AWSIMDSv2 http://169.254.169.254/latest/user-dataAcquire a session token before reading user-data.
AzureIMDS http://169.254.169.254/metadata/instance/compute/userData?...Use the Metadata: true header and base64-decode the returned user-data.
OCIIMDSv2 http://169.254.169.254/opc/v2/instance/metadata/user_dataUse the Authorization: Bearer Oracle header and base64-decode the returned user-data.

The first implementation for the live ISO should stay lightweight and should not install the full cloud-init package unless a later implementation needs module compatibility. The live ISO already owns a small systemd first boot path, so a small reader keeps ISO size and behavior predictable.

Precedence

At boot, config discovery should be deterministic:

  1. Existing ROUTERD_CONFIG config disk or USB media.
  2. Cloud-init user-data from the current provider.
  3. Built-in sample/default config.

Hostname can be applied earlier than full config restore because it is needed for SSH identity and host-specific config disk paths. A NoCloud hostname from user-data should set /etc/hostname and call hostnamectl set-hostname before routerd services start.
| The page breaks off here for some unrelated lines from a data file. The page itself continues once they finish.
lemma runsStep_head (runs : List (String × Int)) (x : String) (h : runs ≠ []) :
    (pvRunsStep runs x).head?.map Prod.fst = runs.head?.map Prod.fst := by
  unfold pvRunsStep
  match hl : runs.getLast? with
  | none => exact absurd (List.getLast?_eq_none_iff.mp hl) h
  | some (k, n) =>
    simp only [hl]
    by_cases hk : (k == x) = true
    · simp only [hk, if_true]
      cases runs with
      | nil => exact absurd rfl h
      | cons r rs =>
        cases rs with
        | nil =>
          have : r = (k, n) := by simpa using hl
          simp [this]
        | cons s ss => simp [List.dropLast_cons_of_ne_nil]
    · simp only [hk, if_false]
      cases runs with
      | nil => exact absurd rfl h
      | cons r rs => simp

lemma runs_head (lst : List String) : ∀ (runs : List (String × Int)), runs ≠ [] →
    (lst.foldl pvRunsStep runs).head?.map Prod.fst = runs.head?.map Prod.fst := by
  induction lst with
  | nil => intro runs _; rfl
  | cons x rest ih =>
    intro runs h
    rw [List.foldl_cons, ih _ (runsStep_ne_nil runs x), runsStep_head runs x h]

lemma runsStep_pos (runs : List (String × Int)) (x : String)
    (h : ∀ p ∈ runs, 1 ≤ p.2) : ∀ p ∈ pvRunsStep runs x, 1 ≤ p.2 := by
  unfold pvRunsStep
  match hl : runs.getLast? with
  | none => simp [hl]
  | some (k, n) =>
    have hruns : runs.dropLast ++ [(k, n)] = runs :=
      List.dropLast_append_getLast? _ (by simp [hl])
    have hn : 1 ≤ n := h (k, n) (by rw [← hruns]; simp)
    simp only [hl]
    split
    · intro p hp
      rcases List.mem_append.mp hp with h1 | h2
      · exact h p (List.dropLast_subset _ h1)
      · simp at h2; subst h2; simp; omega
    · intro p hp
      rcases List.mem_append.mp hp with h1 | h2
      · exact h p h1
      · simp at h2; subst h2; simp

lemma runsStep_hasBig (runs : List (String × Int)) (x car : String)
    (h : ∀ p ∈ runs, 1 ≤ p.2) :
    pvHasBig (pvRunsStep runs x) car =
      (pvHasBig runs car || (runs.getLast?.map Prod.fst == some car && (x == car))) := by
  unfold pvRunsStep pvHasBig
  match hl : runs.getLast? with
  | none =>
    have : runs = [] := List.getLast?_eq_none_iff.mp hl
    subst this
    simp
  | some (k, n) =>
    have hruns : runs.dropLast ++ [(k, n)] = runs :=
      List.dropLast_append_getLast? _ (by simp [hl])
    have hn : 1 ≤ n := h (k, n) (by rw [← hruns]; simp)
    simp only [hl]
    by_cases hk : (k == x) = true
    · have hkx : k = x := eq_of_beq hk
      subst hkx
      rw [if_pos hk]
      conv_rhs => rw [← hruns]
      simp only [List.any_append, List.any_cons, List.any_nil, Option.map_some]
      have h1 : (decide (n + 1 ≥ 2)) = true := by simp; omega
      rw [h1]
      cases hkc : (k == car) <;> simp [hkc]
    · rw [if_neg hk]
      have hterm : ((some k == some car) && (x == car)) = false := by
        by_cases hc : (k == car) = true
        · cases hx : (x == car) with
          | false => simp [hx]
          | true => exact absurd (by rw [eq_of_beq hc, eq_of_beq hx]; simp) hk
        · simp [show (k == car) = false by simpa using hc]
      simp only [List.any_append, List.any_cons, List.any_nil, Option.map_some, hterm]
      simp

lemma runs_hasBig (lst : List String) : ∀ (runs : List (String × Int)) (car : String),
    (∀ p ∈ runs, 1 ≤ p.2) →
    pvHasBig (lst.foldl pvRunsStep runs) car =
      (pvHasBig runs car ||
       (runs.getLast?.map Prod.fst == some car && (lst.head? == some car)) ||
       pvHasPair lst car) := by
  induction lst with
  | nil => intro runs car _; simp [pvHasPair]
  | cons x rest ih =>
    intro runs car h
    rw [List.foldl_cons, ih _ car (runsStep_pos runs x h), runsStep_hasBig runs x car h,
        runsStep_last, hasPair_cons]
    simp only [List.head?_cons]
    cases pvHasBig runs car <;>
      cases hg : (runs.getLast?.map Prod.fst == some car) <;>
      by_cases hx : x = car <;>
      cases hh : (rest.head? == some car) <;> cases pvHasPair rest car <;>
      simp [hx]

-- the core of B's lane body, with the boundary end generalised
lemma lane_core (lst : List String) (takeLast : Bool) (cand : List String) :
    (if (pvRuns lst).isEmpty then cand
     else
       if (pvRuns lst).any (fun p =>
            p.1 == (if takeLast then (pvRuns lst).getLastD ("", 0) else (pvRuns lst).headD ("", 0)).1
            && p.2 ≥ 2)
       then cand ++ [(if takeLast then (pvRuns lst).getLastD ("", 0) else (pvRuns lst).headD ("", 0)).1]
       else cand) =
    cand ++ pvContrib lst takeLast := by
  by_cases hne : lst = []
  · subst hne; simp [pvRuns, pvContrib]
  · have hrne : pvRuns lst ≠ [] := fun hh => hne ((runs_nil_iff lst).mp hh)
    have hbig : ∀ car : String, pvHasBig (pvRuns lst) car = pvHasPair lst car := by
      intro car
      have h0 := runs_hasBig lst [] car (by intro p hp; simp at hp)
      simpa [pvRuns, pvHasBig] using h0
    have hlastk : (pvRuns lst).getLast?.map Prod.fst = lst.getLast? := runs_last lst [] hne
    have hheadk : (pvRuns lst).head?.map Prod.fst = lst.head? := by
      cases lst with
      | nil => exact absurd rfl hne
      | cons b bs =>
        simp only [pvRuns, List.foldl_cons]
        rw [runs_head bs _ (runsStep_ne_nil [] b)]
        simp [pvRunsStep]
    have hcar : (if takeLast then (pvRuns lst).getLastD ("", 0) else (pvRuns lst).headD ("", 0)).1
        = (if takeLast then lst.getLastD "" else lst.headD "") := by
      cases takeLast with
      | true =>
        simp only [if_true]
        cases hg : (pvRuns lst).getLast? with
        | none => exact absurd (List.getLast?_eq_none_iff.mp hg) hrne
        | some p =>
          have h1 : some p.1 = lst.getLast? := by rw [← hlastk, hg]; rfl
          rw [List.getLastD_eq_getLast?, hg, List.getLastD_eq_getLast?, ← h1]
          rfl
      | false =>
        simp only [Bool.false_eq_true, if_false]
        cases hg : (pvRuns lst).head? with
        | none => exact absurd (List.head?_eq_none_iff.mp hg) hrne
        | some p =>
          have h1 : some p.1 = lst.head? := by rw [← hheadk, hg]; rfl
          rw [List.headD_eq_head?_getD, hg, List.headD_eq_head?_getD, ← h1]
          rfl
    rw [if_neg (by simpa [List.isEmpty_iff] using hrne), hcar]
    unfold pvContrib
    simp only [show lst.isEmpty = false by simpa [List.isEmpty_iff] using hne,
      Bool.false_eq_true, if_false]
    have hb := hbig (if takeLast then lst.getLastD "" else lst.headD "")
    unfold pvHasBig at hb
    rw [hb]
    by_cases hp : pvHasPair lst (if takeLast = true then lst.getLastD "" else lst.headD "") = true
    · rw [if_pos hp, if_pos hp]
    · rw [if_neg hp, if_neg hp, List.append_nil]

lemma pvLane_eq (directions : List (List String)) (cand : List String) (i : Int) :
    pvLane directions cand i = cand ++ pvContrib (pvDir directions i) (i % 2 == 0) := by
  simp only [pvLane]
  exact lane_core _ _ _

-- fold of the dedup step distributes over append
lemma dedup_foldl_append (xs ys acc : List String) :
    (xs ++ ys).foldl pvDedupStep acc = ys.foldl pvDedupStep (xs.foldl pvDedupStep acc) :=
  List.foldl_append

-- ===== VERDICT (by name: the statement is the Claim_ definition above) =====
theorem get_possible_cars_spec : Claim_equal_get_possible_cars := by
  intro directions _ hpre
  unfold Spec_get_possible_cars
  match directions with
  | [] => simp [Pre_get_possible_cars] at hpre
  | [_] => simp [Pre_get_possible_cars] at hpre
  | [_, _] => simp [Pre_get_possible_cars] at hpre
  | [_, _, _] => simp [Pre_get_possible_cars] at hpre
  | u :: l :: lf :: r :: ds =>
    have d0 : pvDir (u :: l :: lf :: r :: ds) 0 = u := by
      simp [pvDir, PySem.List.pyGet?, PySem.List.pyIdx?]; rw [if_pos (by omega)]; simp
    have d1 : pvDir (u :: l :: lf :: r :: ds) 1 = l := by
      simp [pvDir, PySem.List.pyGet?, PySem.List.pyIdx?]; rw [if_pos (by omega)]; simp
    have d2 : pvDir (u :: l :: lf :: r :: ds) 2 = lf := by
      simp [pvDir, PySem.List.pyGet?, PySem.List.pyIdx?]; rw [if_pos (by omega)]; simp
    have d3 : pvDir (u :: l :: lf :: r :: ds) 3 = r := by
      simp [pvDir, PySem.List.pyGet?, PySem.List.pyIdx?]; rw [if_pos (by omega)]; simp
    have hrange : PySem.List.pyRange 0 4 1 = [(0 : Int), 1, 2, 3] := by decide
    have hd : (fun acc c => if acc.contains c then acc else acc ++ [c]) = pvDedupStep := rfl
    simp only [get_possible_cars, get_possible_cars_alt, hrange, List.foldl_cons, List.foldl_nil,
      hd, pvLane_eq, d0, d1, d2, d3]
    rw [show ((0:Int) % 2 == 0) = true by decide, show ((1:Int) % 2 == 0) = false by decide,
        show ((2:Int) % 2 == 0) = true by decide, show ((3:Int) % 2 == 0) = false by decide,
        blockHead r, blockLast lf, blockHead l, blockLast u,
        List.nil_append, dedup_foldl_append, dedup_foldl_append, dedup_foldl_append]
When both config disk and cloud-init provide a config URL, config disk wins. The cloud-init source can still provide hostname if the config disk does not.

Config bundle

The downloaded object may be either a single router.yaml or a bundle archive. A bundle layout should be explicit and stable:

router.yaml
secrets/
README.txt
metadata.json

metadata.json can later carry version, created time, intended node, and signature metadata. The first implementation only needs a SHA256 check over the downloaded object before it is installed.

Failure behavior:

  • If config_sha256 is present and does not match, refuse to install the config.
  • If fetch fails and no previous config exists, continue with the default config and leave a clear boot log message.
  • If a previous validated config exists on persistent storage, keep using it.

Security

  • Do not store WireGuard keys, provider credentials, or federation transport secrets directly in user-data.
  • Treat user-data as node-identifying but not secret.
  • Use config_sha256 for integrity immediately.
  • Add signature verification later if config bundles become multi-file release artifacts or are fetched over untrusted networks.
  • Keep remote plugin registry and remote plugin install out of scope.

Staged implementation

  1. Done: PVE NoCloud hostname on the Ubuntu debootstrap ISO.
  2. Done for PVE NoCloud: parse user-data and fetch routerd.config_url with optional routerd.config_sha256.
  3. Done for the systemd first boot path: config disk precedence, single router.yaml install, and .tar.zst / .tar.gz / .tar bundle extraction.
  4. Done: add provider readers for AWS, Azure, and OCI IMDS behind the same user-data parsing interface.
  5. Done: regenerate live ISO SSH host keys, install ssh_authorized_keys, enable sshd, and cache the last validated router.yaml for fetch-failure fallback.
  6. Add signature verification and richer status reporting once the bundle format stabilizes.

PR #546's useful part is the config pointer and checksum idea. The Alpine OpenRC-specific implementation should not be carried forward into the current live ISO; the debootstrap ISO should use the systemd first boot flow.